WHAT THE EXERCISE ASKS - Among the lines below, some may contain the string "rcases". Say how many do, and give nothing besides the number.

RECORDS SHOWN -
def compute_consec (T : List (Int × Int × Int)) (n : Int) (a : Int) (b : Int) : List Int :=
  let Tp := pvTp T a b
  let consec0 : List Int := List.replicate (n - 1).toNat 0
  let nodes := PySem.List.pyRange 0 n 1
  (PySem.List.permutations nodes nodes.length).foldl
    (fun consec perm =>
      let prod := pvProd Tp perm (PySem.List.pyRange 0 (n - 1) 1)
      if prod > 0 then
        (PySem.List.pyRange 0 (n - 1) 1).foldl
          (fun c j =>
            if PySem.List.pyGetD perm j 0 == a && PySem.List.pyGetD perm (j + 1) 0 == b then
              PySem.List.pySetD c j (PySem.List.pyGetD c j 0 + 1)
            else c) consec
      else consec) consec0

-- ===== PORT B =====
-- adjacency lists: `for (u,v),w in Tp.items(): if w != 0: adj[u] = adj.get(u,[]) + [v]`
def pvAdj (Tp : PySem.Dict (Int × Int) Int) : PySem.Dict Int (List Int) :=
  Tp.items.foldl
    (fun d q => if q.2 != 0 then d.modify q.1.1 [] (· ++ [q.1.2]) else d) PySem.Dict.empty

-- the recursive `dfs(last, remaining, pos, j)`; fuel only makes the recursion structural
def pvDfs (adj : PySem.Dict Int (List Int)) (a b : Int) :
    Nat → Int → List Int → Int → Option Int → List Int → List Int
  | fuel, last, remaining, pos, j, consec =>
    if remaining.isEmpty then
      match j with
      | some j0 => PySem.List.pySetD consec j0 (PySem.List.pyGetD consec j0 0 + 1)
      | none => consec
    else
      match fuel with
      | 0 => consec
      | fuel + 1 =>
        (adj.getD last []).foldl
          (fun c v =>
            if remaining.contains v then
              pvDfs adj a b fuel v (remaining.erase v) (pos + 1)
                (if last == a && v == b then some pos else j) c
            else c) consec

def compute_consec_alt (T : List (Int × Int × Int)) (n : Int) (a : Int) (b : Int) : List Int :=
  let Tp := pvTp T a b
  let adj := pvAdj Tp
  let consec0 : List Int := List.replicate (n - 1).toNat 0
  let nodes := PySem.List.pyRange 0 n 1
  nodes.foldl
    (fun c u => pvDfs adj a b (nodes.erase u).length u (nodes.erase u) 0 none c) consec0

-- ===== PRECONDITION & SPEC =====
def Spec_compute_consec (T : List (Int × Int × Int)) (n : Int) (a : Int) (b : Int) (out : List Int) : Prop := out = compute_consec_alt T n a b
instance (T : List (Int × Int × Int)) (n : Int) (a : Int) (b : Int) (out : List Int) : Decidable (Spec_compute_consec T n a b out) := by unfold Spec_compute_consec; infer_instance

-- ===== CLAIM (what is proved, stated in full; the proofs are below) =====
def Claim_equal_compute_consec : Prop := ∀ (T : List (Int × Int × Int)) (n : Int) (a : Int) (b : Int), Dom_compute_consec T n a b → Spec_compute_consec T n a b (compute_consec T n a b)

-- ===== LEMMAS AND PROOFS =====

-- `pvChain adj last q`: every consecutive step of `last :: q` follows an adjacency edge
def pvChain (adj : PySem.Dict Int (List Int)) : Int → List Int → Bool
  | _, [] => true
  | last, v :: q => (adj.getD last []).contains v && pvChain adj v q

-- index of the first occurrence of a followed immediately by b
def pvFirstAB (a b : Int) : List Int → Option Nat
  | x :: y :: t => if x = a ∧ y = b then some 0 else (pvFirstAB a b (y :: t)).map (· + 1)
  | _ => none

-- contribution of one completion q of a partial path (… last) to consec[i]
def pvContrib (adj : PySem.Dict Int (List Int)) (a b : Int) (pos : Int) (j : Option Int)
    (last : Int) (q : List Int) (i : Nat) : Int :=
  if pvChain adj last q then
    match pvFirstAB a b (last :: q) with
    | some k => if pos + (k : Int) = (i : Int) then 1 else 0
    | none =>
      match j with
      | some j0 => if j0 = (i : Int) then 1 else 0
      | none => 0
  else 0

def pvSum (adj : PySem.Dict Int (List Int)) (a b last : Int) (rem : List Int)
    (pos : Int) (j : Option Int) (i : Nat) : Int :=
  ((PySem.List.permutations rem rem.length).map (fun q => pvContrib adj a b pos j last q i)).sum

theorem pvFoldStep {β : Type} (ns : List β) (step : List Int → β → List Int) (g : β → Int) (i : Nat)
    (hstep : ∀ c v, v ∈ ns → (step c v).length = c.length ∧
      (i < c.length → (step c v).getD i 0 = c.getD i 0 + g v)) :
    ∀ c : List Int, (ns.foldl step c).length = c.length ∧
      (i < c.length → (ns.foldl step c).getD i 0 = c.getD i 0 + (ns.map g).sum) := by
  induction ns with
  | nil => intro c; simp
  | cons v t ih =>
    intro c
    have hv := hstep c v (by simp)
    have iht := ih (fun c w hw => hstep c w (by simp [hw])) (step c v)
    constructor
    · rw [List.foldl_cons, iht.1, hv.1]
    · intro hi
      have h2 : i < (step c v).length := by rw [hv.1]; exact hi
      rw [List.foldl_cons, iht.2 h2, hv.2 hi]
      simp [add_assoc]

theorem pvSetD_getD (c : List Int) (jj v : Int) (hj : 0 ≤ jj) (i : Nat) (hi : i < c.length) :
    (PySem.List.pySetD c jj v).getD i 0 = if (i : Int) = jj then v else c.getD i 0 := by
  rw [PySem.List.pySetD_of_nonneg c v hj]
  rcases Nat.lt_or_ge jj.toNat c.length with h | h
  · rw [List.getD_eq_getElem _ _ (by simpa using hi), List.getD_eq_getElem _ _ hi,
      List.getElem_set]
    split
    · next he => rw [if_pos (by omega)]
    · next he => rw [if_neg (by omega)]
  · rw [List.set_eq_of_length_le (by omega)]
    rw [if_neg (by omega)]

theorem pvTp_keys_nodup (T : List (Int × Int × Int)) (a b : Int) : (pvTp T a b).keys.Nodup := by
  unfold pvTp
  exact PySem.Dict.nodup_keys_insert _ _ _
    (PySem.Dict.nodup_keys_foldl_insert_key T (fun t => (t.1, t.2.1)) (fun d t => t.2.2)
      PySem.Dict.empty (by simp [PySem.Dict.keys_empty]))

theorem pvAdj_getD (Tp : PySem.Dict (Int × Int) Int) (u : Int) :
    (pvAdj Tp).getD u []
      = (((Tp.items.filter (fun q => q.2 != 0)).map (fun q => q.1)).filter
          (fun p => p.1 == u)).map (fun p => p.2) := by
  unfold pvAdj
  simp only [PySem.List.foldl_if_eq_foldl_filter]
  rw [← List.foldl_map (f := fun q : (Int × Int) × Int => q.1)
    (g := fun (d : PySem.Dict Int (List Int)) (p : Int × Int) => d.modify p.1 [] (· ++ [p.2]))]
  rw [PySem.Dict.getD_foldl_modify_append]
  simp [PySem.Dict.getD_empty]

theorem pvEdge_iff (Tp : PySem.Dict (Int × Int) Int) (hnd : Tp.keys.Nodup) (u v : Int) :
    v ∈ (pvAdj Tp).getD u [] ↔ Tp.getD (u, v) 0 ≠ 0 := by
  rw [pvAdj_getD]
  constructor
  · intro h
    simp only [List.mem_map, List.mem_filter] at h
    obtain ⟨p, ⟨⟨q, ⟨hqm, hw'⟩, hq1⟩, hu⟩, hv⟩ := h
    subst hq1
    have hw : q.2 ≠ 0 := by simpa using hw'
    have hkey : q.1 = (u, v) := by
      have h1 : q.1.1 = u := by simpa using hu
      have h2 : q.1.2 = v := hv
      cases hk : q.1; simp_all
    have : ((u, v), q.2) ∈ Tp.items := by rw [← hkey]; exact hqm
    rw [PySem.Dict.getD_of_mem_items Tp this hnd]
    exact hw
  · intro h
    rcases hg : Tp.get? (u, v) with _ | w
    · rw [PySem.Dict.getD_eq_get?_getD, hg] at h; simp at h
    · have hm := PySem.Dict.mem_items_of_get?_eq_some Tp hg
      have hw : w ≠ 0 := by
        rw [PySem.Dict.getD_eq_get?_getD, hg] at h; simpa using h
      simp only [List.mem_map, List.mem_filter]
      refine ⟨(u, v), ⟨⟨((u, v), w), ⟨hm, by simpa using hw⟩, rfl⟩, by simp⟩, rfl⟩

theorem pvAdj_nodup (Tp : PySem.Dict (Int × Int) Int) (hnd : Tp.keys.Nodup) (u : Int) :
    ((pvAdj Tp).getD u []).Nodup := by
  rw [pvAdj_getD]
  have hkeys : (Tp.items.map (fun q => q.1)).Nodup := by
    simpa [PySem.Dict.keys] using hnd
  have h1 : ((Tp.items.filter (fun q => q.2 != 0)).map (fun q => q.1)).Nodup := by
    have hs : ((Tp.items.filter (fun q => q.2 != 0)).map (fun q => q.1)).Sublist
        (Tp.items.map (fun q => q.1)) := List.Sublist.map _ List.filter_sublist
    exact hs.nodup hkeys
  have h2 := h1.filter (fun p => p.1 == u)
  refine h2.map_on ?_
  intro x hx y hy hxy
  have hxu : x.1 = u := by simpa using (List.mem_filter.1 hx).2
  have hyu : y.1 = u := by simpa using (List.mem_filter.1 hy).2
  cases x; cases y; simp_all

theorem pvPerms_succ (xs : List Int) (hx : xs ≠ []) :
    PySem.List.permutations xs xs.length
      = (List.range xs.length).flatMap (fun idx =>
          (PySem.List.permutations (xs.eraseIdx idx) (xs.length - 1)).map
            (fun p => xs.getD idx 0 :: p)) := by
  obtain ⟨L, hL⟩ : ∃ L, xs.length = L + 1 :=
    ⟨xs.length - 1, by cases xs with | nil => simp at hx | cons x t => simp⟩
  rw [hL, PySem.List.permutations]
  rw [List.flatMap_def, List.flatMap_def]
  congr 1
  rw [← hL]
  apply List.map_congr_left
  intro idx hidx
  have hlt : idx < xs.length := List.mem_range.1 hidx
  rw [List.getElem?_eq_getElem hlt]
  rw [List.getD_eq_getElem xs 0 hlt]
  simp [hL]

theorem pvMap_getD_range {β : Type} (l : List Int) (ψ : Int → β) :
    (List.range l.length).map (fun idx => ψ (l.getD idx 0)) = l.map ψ := by
  induction l with
  | nil => simp
  | cons x t ih =>
    rw [List.length_cons, List.range_succ_eq_map, List.map_cons, List.map_map, List.map_cons]
    refine congrArg₂ List.cons (by simp) ?_
    rw [← ih]
    apply List.map_congr_left
    intro idx _
    simp

theorem pvSum_perms_cons (rem : List Int) (hnd : rem.Nodup) (hne : rem ≠ []) (F : List Int → Int) :
    ((PySem.List.permutations rem rem.length).map F).sum
      = (rem.map (fun v =>
          ((PySem.List.permutations (rem.erase v) (rem.erase v).length).map
            (fun q => F (v :: q))).sum)).sum := by
  rw [pvPerms_succ rem hne, List.map_flatMap, List.flatMap_def, List.sum_flatten, List.map_map]
  rw [← pvMap_getD_range rem (fun v =>
    ((PySem.List.permutations (rem.erase v) (rem.erase v).length).map
      (fun q => F (v :: q))).sum)]
  congr 1
  apply List.map_congr_left
  intro idx hidx
  have hlt : idx < rem.length := List.mem_range.1 hidx
  have hgd : rem.getD idx 0 = rem[idx] := List.getD_eq_getElem rem 0 hlt
  have her : rem.erase (rem.getD idx 0) = rem.eraseIdx idx := by
    rw [hgd]; exact hnd.erase_getElem idx hlt
  have hlen : (rem.eraseIdx idx).length = rem.length - 1 := by
    rw [List.length_eraseIdx]; simp [hlt]
  simp only [Function.comp, her, hlen, List.map_map]
  rfl

theorem pvFirstAB_none (a b : Int) (p : List Int) (ha : a ∉ p) : pvFirstAB a b p = none := by
  induction p with
  | nil => rfl
  | cons x t ih =>
    cases t with
    | nil => rfl
    | cons y s =>
      have hxa : x ≠ a := by intro h; exact ha (h ▸ List.mem_cons_self)
      rw [pvFirstAB, if_neg (by tauto), ih (by intro h; exact ha (List.mem_cons_of_mem _ h))]
      rfl

theorem pvContrib_nil (adj : PySem.Dict Int (List Int)) (a b pos : Int) (j : Option Int)
    (last : Int) (i : Nat) :
    pvContrib adj a b pos j last [] i
      = (match j with | some j0 => if j0 = (i : Int) then 1 else 0 | none => 0) := by
  rw [pvContrib.eq_def]
  simp only [pvChain, pvFirstAB, if_true]

theorem pvContrib_cons (adj : PySem.Dict Int (List Int)) (a b pos : Int) (j : Option Int)
    (last v : Int) (q : List Int) (i : Nat)
    (hguard : last = a → v = b → a ∉ v :: q) :
    pvContrib adj a b pos j last (v :: q) i
      = if (adj.getD last []).contains v then
          pvContrib adj a b (pos + 1) (if last == a && v == b then some pos else j) v q i
        else 0 := by
  rw [pvContrib.eq_def, pvContrib.eq_def]
  rw [show pvChain adj last (v :: q) = ((adj.getD last []).contains v && pvChain adj v q) from rfl]
  by_cases hc : (adj.getD last []).contains v
  · rw [if_pos hc]
    simp only [hc, Bool.true_and]
    by_cases hch : pvChain adj v q
    · rw [if_pos hch, if_pos hch]
      by_cases hg : last = a ∧ v = b
      · have hB : (last == a && v == b) = true := by simp [hg.1, hg.2]
        rw [hB]
        rw [show pvFirstAB a b (last :: v :: q) = some 0 from by rw [pvFirstAB, if_pos hg]]
        rw [pvFirstAB_none a b (v :: q) (hguard hg.1 hg.2)]
        simp
      · have hB : (last == a && v == b) = false := by
          rcases not_and_or.1 hg with h | h <;> simp [h]
        rw [hB]
        rw [show pvFirstAB a b (last :: v :: q)
            = (pvFirstAB a b (v :: q)).map (· + 1) from by rw [pvFirstAB, if_neg hg]]
        cases hf : pvFirstAB a b (v :: q) with
        | none => simp
        | some k =>
          simp only [Option.map_some]
          have : pos + ((k + 1 : Nat) : Int) = pos + 1 + (k : Int) := by push_cast; ring
          rw [this]
    · rw [if_neg hch, if_neg hch]
  · have hc' : v ∉ adj.getD last [] := by simpa using hc
    rw [if_neg hc,
      if_neg (show ¬((adj.getD last []).contains v && pvChain adj v q) = true by simp [hc'])]

theorem pvSum_map_ite {P : Prop} [Decidable P] (l : List (List Int)) (f : List Int → Int) :
    (l.map (fun q => if P then f q else 0)).sum = if P then (l.map f).sum else 0 := by
  by_cases h : P <;> simp [h]

theorem pvSum_if_mem_comm (l₁ l₂ : List Int) (h₁ : l₁.Nodup) (h₂ : l₂.Nodup) (f : Int → Int) :
    (l₁.map (fun v => if v ∈ l₂ then f v else 0)).sum
      = (l₂.map (fun v => if v ∈ l₁ then f v else 0)).sum := by
  have key : ∀ (l m : List Int), (l.map (fun v => if v ∈ m then f v else 0)).sum
      = ((l.filter (fun v => decide (v ∈ m))).map f).sum := by
    intro l m
    induction l with
    | nil => simp
    | cons x t ih =>
      by_cases hx : x ∈ m <;> simp [hx, ih]
  rw [key, key]
  have hperm : (l₁.filter (fun v => decide (v ∈ l₂))).Perm (l₂.filter (fun v => decide (v ∈ l₁))) := by
    rw [List.perm_ext_iff_of_nodup (h₁.filter _) (h₂.filter _)]
    intro x
    simp only [List.mem_filter, decide_eq_true_eq]
    tauto
  exact (hperm.map f).sum_eq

WRITTEN ANSWER - 3